#### [Problem]
If a line in the entries below includes the string "intro", copy it out.

Dataset records:
========================

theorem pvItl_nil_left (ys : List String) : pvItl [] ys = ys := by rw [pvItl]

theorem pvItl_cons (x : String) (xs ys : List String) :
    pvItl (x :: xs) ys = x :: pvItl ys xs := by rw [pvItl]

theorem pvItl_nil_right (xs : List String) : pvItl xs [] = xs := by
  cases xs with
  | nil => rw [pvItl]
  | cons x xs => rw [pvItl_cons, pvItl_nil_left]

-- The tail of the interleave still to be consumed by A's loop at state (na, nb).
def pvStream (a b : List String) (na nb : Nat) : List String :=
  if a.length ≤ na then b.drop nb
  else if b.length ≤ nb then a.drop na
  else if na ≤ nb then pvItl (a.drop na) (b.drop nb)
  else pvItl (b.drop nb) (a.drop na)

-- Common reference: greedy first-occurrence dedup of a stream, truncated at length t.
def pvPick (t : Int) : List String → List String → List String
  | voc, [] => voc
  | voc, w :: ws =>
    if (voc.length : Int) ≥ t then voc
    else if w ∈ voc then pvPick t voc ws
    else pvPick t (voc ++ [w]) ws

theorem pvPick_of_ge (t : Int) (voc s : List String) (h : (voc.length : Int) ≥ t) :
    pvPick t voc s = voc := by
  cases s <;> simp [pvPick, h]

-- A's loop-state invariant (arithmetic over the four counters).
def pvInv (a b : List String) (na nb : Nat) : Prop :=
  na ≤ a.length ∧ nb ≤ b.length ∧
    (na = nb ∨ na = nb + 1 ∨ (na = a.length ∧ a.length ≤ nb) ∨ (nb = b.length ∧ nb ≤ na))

========================

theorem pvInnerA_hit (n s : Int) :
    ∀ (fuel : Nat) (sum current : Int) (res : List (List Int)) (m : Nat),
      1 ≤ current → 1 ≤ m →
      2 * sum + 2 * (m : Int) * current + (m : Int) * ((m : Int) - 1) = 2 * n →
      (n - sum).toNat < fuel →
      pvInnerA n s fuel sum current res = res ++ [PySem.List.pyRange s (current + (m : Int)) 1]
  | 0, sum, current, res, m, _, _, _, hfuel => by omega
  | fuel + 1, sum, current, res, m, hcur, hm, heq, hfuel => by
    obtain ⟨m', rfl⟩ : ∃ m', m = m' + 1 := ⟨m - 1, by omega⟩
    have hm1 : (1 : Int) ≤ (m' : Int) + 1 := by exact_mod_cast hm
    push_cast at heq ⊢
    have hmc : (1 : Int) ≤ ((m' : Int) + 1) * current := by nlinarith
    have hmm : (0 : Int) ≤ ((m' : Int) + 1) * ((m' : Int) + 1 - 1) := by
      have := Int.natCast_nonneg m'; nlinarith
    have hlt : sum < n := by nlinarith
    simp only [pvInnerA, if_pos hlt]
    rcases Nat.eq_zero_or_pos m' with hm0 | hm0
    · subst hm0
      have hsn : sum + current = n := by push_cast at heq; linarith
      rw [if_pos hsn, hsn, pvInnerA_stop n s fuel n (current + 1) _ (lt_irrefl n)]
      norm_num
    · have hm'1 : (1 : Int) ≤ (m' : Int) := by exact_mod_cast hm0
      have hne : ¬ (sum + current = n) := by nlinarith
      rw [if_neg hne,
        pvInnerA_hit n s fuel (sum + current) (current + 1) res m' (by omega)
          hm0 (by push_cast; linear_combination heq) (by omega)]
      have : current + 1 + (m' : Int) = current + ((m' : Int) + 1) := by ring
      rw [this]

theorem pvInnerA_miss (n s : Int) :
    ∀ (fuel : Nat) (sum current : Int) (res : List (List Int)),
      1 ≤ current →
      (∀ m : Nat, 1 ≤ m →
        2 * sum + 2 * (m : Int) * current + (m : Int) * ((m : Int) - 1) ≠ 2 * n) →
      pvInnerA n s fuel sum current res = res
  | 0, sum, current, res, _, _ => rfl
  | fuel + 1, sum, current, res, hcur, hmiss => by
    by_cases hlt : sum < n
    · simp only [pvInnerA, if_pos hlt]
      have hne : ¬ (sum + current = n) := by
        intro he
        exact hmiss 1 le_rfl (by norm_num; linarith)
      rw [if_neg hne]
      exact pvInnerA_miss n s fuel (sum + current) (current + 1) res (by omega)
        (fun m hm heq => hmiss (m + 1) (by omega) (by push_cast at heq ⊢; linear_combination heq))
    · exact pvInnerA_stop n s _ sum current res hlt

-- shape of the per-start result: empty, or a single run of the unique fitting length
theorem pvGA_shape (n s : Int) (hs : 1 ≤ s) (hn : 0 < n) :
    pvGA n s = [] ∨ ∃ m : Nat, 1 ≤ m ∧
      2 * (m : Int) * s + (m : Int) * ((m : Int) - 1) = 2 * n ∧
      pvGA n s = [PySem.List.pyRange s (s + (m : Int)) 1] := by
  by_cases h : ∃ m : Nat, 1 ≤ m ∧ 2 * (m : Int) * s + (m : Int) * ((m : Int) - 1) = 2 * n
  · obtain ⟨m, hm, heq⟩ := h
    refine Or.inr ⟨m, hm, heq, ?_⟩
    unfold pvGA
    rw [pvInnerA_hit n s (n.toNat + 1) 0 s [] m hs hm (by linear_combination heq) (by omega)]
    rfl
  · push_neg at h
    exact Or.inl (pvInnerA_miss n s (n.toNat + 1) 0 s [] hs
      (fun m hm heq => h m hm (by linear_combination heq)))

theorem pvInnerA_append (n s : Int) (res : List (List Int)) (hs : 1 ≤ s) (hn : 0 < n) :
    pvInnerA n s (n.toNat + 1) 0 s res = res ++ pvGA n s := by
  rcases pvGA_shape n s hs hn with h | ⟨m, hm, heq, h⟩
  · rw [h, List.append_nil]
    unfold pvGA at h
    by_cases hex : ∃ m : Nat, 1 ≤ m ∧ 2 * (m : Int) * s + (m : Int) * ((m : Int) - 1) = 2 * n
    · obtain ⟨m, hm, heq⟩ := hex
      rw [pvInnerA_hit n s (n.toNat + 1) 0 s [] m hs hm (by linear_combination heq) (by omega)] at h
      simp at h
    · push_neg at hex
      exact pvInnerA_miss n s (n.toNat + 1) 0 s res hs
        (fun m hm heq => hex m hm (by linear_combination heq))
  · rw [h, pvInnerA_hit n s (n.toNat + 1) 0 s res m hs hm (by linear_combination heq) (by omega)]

========================

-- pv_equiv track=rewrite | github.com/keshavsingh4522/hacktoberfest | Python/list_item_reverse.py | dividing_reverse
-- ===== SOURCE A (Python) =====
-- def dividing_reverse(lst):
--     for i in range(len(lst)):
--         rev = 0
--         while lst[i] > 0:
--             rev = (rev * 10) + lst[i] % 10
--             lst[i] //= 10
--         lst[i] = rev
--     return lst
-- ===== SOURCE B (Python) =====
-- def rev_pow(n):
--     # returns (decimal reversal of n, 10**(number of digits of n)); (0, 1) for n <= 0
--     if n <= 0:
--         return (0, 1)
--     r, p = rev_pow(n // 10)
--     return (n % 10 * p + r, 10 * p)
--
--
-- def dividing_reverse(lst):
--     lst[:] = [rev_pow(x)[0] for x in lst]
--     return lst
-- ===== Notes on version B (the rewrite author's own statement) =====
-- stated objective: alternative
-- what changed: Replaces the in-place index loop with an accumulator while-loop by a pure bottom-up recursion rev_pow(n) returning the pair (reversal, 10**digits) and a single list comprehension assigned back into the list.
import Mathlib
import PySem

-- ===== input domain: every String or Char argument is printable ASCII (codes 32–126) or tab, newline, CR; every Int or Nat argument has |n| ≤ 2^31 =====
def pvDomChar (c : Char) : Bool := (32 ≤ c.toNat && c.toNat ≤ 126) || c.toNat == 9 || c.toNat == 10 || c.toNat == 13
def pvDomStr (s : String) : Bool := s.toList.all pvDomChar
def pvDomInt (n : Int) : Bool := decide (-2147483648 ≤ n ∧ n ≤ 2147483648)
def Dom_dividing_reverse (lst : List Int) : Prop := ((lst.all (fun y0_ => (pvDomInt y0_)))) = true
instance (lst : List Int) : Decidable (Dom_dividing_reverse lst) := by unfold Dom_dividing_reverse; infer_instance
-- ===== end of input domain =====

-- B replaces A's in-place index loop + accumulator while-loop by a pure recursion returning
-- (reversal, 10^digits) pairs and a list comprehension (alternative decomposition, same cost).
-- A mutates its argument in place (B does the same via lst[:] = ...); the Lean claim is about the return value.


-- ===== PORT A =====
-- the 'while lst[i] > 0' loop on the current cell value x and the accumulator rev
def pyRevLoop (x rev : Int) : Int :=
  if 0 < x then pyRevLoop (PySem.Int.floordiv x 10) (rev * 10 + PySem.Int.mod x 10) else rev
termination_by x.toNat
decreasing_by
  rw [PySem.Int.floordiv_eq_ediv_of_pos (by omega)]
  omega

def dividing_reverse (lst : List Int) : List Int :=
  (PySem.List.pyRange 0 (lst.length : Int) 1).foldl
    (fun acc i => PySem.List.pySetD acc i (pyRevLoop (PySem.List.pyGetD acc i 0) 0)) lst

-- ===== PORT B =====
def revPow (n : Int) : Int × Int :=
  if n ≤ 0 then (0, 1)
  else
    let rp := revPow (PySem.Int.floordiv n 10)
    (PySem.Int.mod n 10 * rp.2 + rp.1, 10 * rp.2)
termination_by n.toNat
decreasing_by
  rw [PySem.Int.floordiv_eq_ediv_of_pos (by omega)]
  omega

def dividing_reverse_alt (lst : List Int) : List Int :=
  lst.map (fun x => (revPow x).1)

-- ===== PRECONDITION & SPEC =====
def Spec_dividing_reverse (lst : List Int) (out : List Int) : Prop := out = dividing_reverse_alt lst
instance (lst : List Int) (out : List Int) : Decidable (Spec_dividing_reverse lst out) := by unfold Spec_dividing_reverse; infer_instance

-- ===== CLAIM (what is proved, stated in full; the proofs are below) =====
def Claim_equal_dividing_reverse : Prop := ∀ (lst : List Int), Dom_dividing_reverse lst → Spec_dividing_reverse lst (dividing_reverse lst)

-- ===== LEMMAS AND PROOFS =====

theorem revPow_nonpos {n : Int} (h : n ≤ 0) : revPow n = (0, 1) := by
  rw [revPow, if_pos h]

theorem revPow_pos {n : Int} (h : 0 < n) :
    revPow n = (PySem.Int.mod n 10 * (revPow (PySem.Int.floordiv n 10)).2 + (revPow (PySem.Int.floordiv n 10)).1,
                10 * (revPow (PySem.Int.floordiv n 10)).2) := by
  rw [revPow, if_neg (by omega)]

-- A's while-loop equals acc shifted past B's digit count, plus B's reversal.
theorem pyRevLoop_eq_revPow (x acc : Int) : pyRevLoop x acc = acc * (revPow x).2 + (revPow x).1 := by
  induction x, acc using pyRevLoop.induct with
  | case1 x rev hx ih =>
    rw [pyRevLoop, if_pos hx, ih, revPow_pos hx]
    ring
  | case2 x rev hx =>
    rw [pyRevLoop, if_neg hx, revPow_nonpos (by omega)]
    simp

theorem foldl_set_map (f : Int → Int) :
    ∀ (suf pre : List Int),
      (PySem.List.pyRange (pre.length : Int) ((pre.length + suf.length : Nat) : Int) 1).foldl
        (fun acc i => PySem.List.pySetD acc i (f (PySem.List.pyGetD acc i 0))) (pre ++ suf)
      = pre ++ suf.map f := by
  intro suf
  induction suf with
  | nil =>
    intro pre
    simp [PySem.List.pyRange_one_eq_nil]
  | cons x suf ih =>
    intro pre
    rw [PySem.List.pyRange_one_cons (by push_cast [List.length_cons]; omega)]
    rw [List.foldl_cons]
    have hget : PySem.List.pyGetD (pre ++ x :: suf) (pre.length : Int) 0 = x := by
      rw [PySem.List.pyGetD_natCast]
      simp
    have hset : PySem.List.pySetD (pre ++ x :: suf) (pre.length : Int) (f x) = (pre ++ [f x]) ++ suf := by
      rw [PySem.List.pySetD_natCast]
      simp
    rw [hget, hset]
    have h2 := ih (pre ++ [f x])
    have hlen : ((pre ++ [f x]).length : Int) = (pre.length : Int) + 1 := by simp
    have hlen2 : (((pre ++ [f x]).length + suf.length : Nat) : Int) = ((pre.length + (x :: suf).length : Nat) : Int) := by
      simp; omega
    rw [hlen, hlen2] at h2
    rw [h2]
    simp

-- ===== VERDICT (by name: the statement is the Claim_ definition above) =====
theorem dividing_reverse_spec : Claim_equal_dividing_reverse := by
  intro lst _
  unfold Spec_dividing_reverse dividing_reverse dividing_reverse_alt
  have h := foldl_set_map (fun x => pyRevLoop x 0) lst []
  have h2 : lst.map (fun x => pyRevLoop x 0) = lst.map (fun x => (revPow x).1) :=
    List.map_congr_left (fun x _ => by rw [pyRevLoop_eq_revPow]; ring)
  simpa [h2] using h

========================

#### [Worked solution]
        intro he
  intro suf
    intro pre
    intro pre
  intro lst _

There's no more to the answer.